Figure (a) frequency conversion power adjustment
Another way to change the output power is to change the driving voltage on the transmitting end. As shown in Figure (2), in the resonant combination of the same coil and capacitor, the switching voltage on the transmitting coil is the directly changed output power. The size of this is defined here as a transformer power adjustment.
Figure (2) Transformer power adjustment
It has previously been mentioned that the errors in coils and capacitors in mass production need to be corrected. The purpose of the correction is that each group of products needs to have a consistent power output setting. Referring to Figure (3), this is the resonance curve of a typical mass production product. There are products with high and high resonance points. In the variable frequency system, in order to start charging and charging power, it is expected to be set. In the combination of high resonance point (small capacitance or inductance value), the center operating frequency is increased to make the output power the same as the design target. On the contrary, when the resonance point is low, the reverse operation is performed. As shown in (3), the frequency conversion system Have ample correction tolerance.

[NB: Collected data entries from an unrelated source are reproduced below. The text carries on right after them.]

-- ===== VERDICT (by name: the statement is the Claim_ definition above) =====
theorem tag_bioes_spec : Claim_unchanged_tag_bioes := by
  intro tags mi tl _ hpre hnd
  unfold Pre_tag_bioes at hpre
  unfold D_tag_bioes at hnd
  show tag_bioes tags mi tl = tag_bioes_alt tags mi tl
  by_cases h1 : tl = 1
  · -- singleton span
    rw [if_pos h1] at hpre
    unfold PySem.Raise.InRange at hpre
    unfold tag_bioes
    rw [if_pos (show (tl == 1) = true by simp [h1])]
    by_cases hmi : 0 ≤ mi
    · rw [PySem.List.pySetD_of_nonneg _ _ hmi]
      exact alt_single tags mi tl h1 mi.toNat (by rw [if_neg (by omega)]; omega) (by omega)
    · rw [pySetD_neg_idx _ _ _ (by omega) (by omega)]
      exact alt_single tags mi tl h1 (mi + (tags.length : Int)).toNat
        (by rw [if_pos (by omega)]; omega) (by omega)
  · rw [if_neg h1] at hpre
    by_cases h0 : tl ≤ 0
    · -- empty span: A's loop body never runs, B writes no label
      unfold tag_bioes
      rw [if_neg (show ¬ (tl == 1) = true by simp [h1])]
      rw [PySem.List.pyRange_one_eq_nil (by omega)]
      simp only [List.foldl_nil]
      exact alt_empty tags mi tl h0
    · -- tl ≥ 2
      obtain ⟨hin1, hin2⟩ := hpre (by omega)
      unfold PySem.Raise.InRange at hin1 hin2
      have htl2 : 2 ≤ tl := by omega
      by_cases hmi : 0 ≤ mi
      · unfold tag_bioes
        rw [if_neg (show ¬ (tl == 1) = true by simp [h1])]
        rw [bodyA_eq, PySem.List.pyRange_one, List.foldl_map]
        simp only [Int.sub_zero, zero_add]
        rw [foldl_pySetD_nonneg
            (fun k : Nat => if (k : Int) = 0 then "B" else if (k : Int) = tl - 1 then "E" else "I")
            mi tl.toNat tags hmi]
        exact alt_window tags mi tl htl2 mi.toNat (by rw [if_neg (by omega)]; omega) (by omega)
      · by_cases hle : mi + tl ≤ 0
        · unfold tag_bioes
          rw [if_neg (show ¬ (tl == 1) = true by simp [h1])]
          rw [bodyA_eq, PySem.List.pyRange_one, List.foldl_map]
          simp only [Int.sub_zero, zero_add]
          rw [foldl_pySetD_neg
              (fun k : Nat => if (k : Int) = 0 then "B" else if (k : Int) = tl - 1 then "E" else "I")
              mi tl.toNat tags (by omega) (by omega)]
          exact alt_window tags mi tl htl2 (mi + (tags.length : Int)).toNat
            (by rw [if_pos (by omega)]; omega) (by omega)
        · -- wraparound span: outside D_ only when the degenerate agree pattern holds
          have hag : tl ≤ (tags.length : Int) ∧
              (∀ j ∈ List.range (mi + tl - 1).toNat, tags.getD j "" = "I") ∧
              tags.getD (mi + tl - 1).toNat "" = "E" := by
            by_contra hng
            exact hnd ⟨htl2, by omega, by omega, by omega, by omega, hng⟩
          exact wrap_agree tags mi tl (by omega) (by omega) htl2 (by omega) (by omega)
            hag.1 hag.2.1 hag.2.2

Figure (3) Frequency conversion resonance deviation correction
Another way to correct the resonance deviation is the transformer type. The method of changing the driving voltage is shown in the figure (4). When the resonance point is high (the capacitance or inductance value is too small), the driving voltage is lowered to reduce the power output to The predetermined value is designed, and vice versa when the resonance point is low. It can be seen that with the adjustment method of the variable voltage type, the correction tolerance space is narrower than that of the frequency conversion type, mainly because the correction range of the voltage change does not change the frequency mode, and the control adjustment range is better because the reaction is slower.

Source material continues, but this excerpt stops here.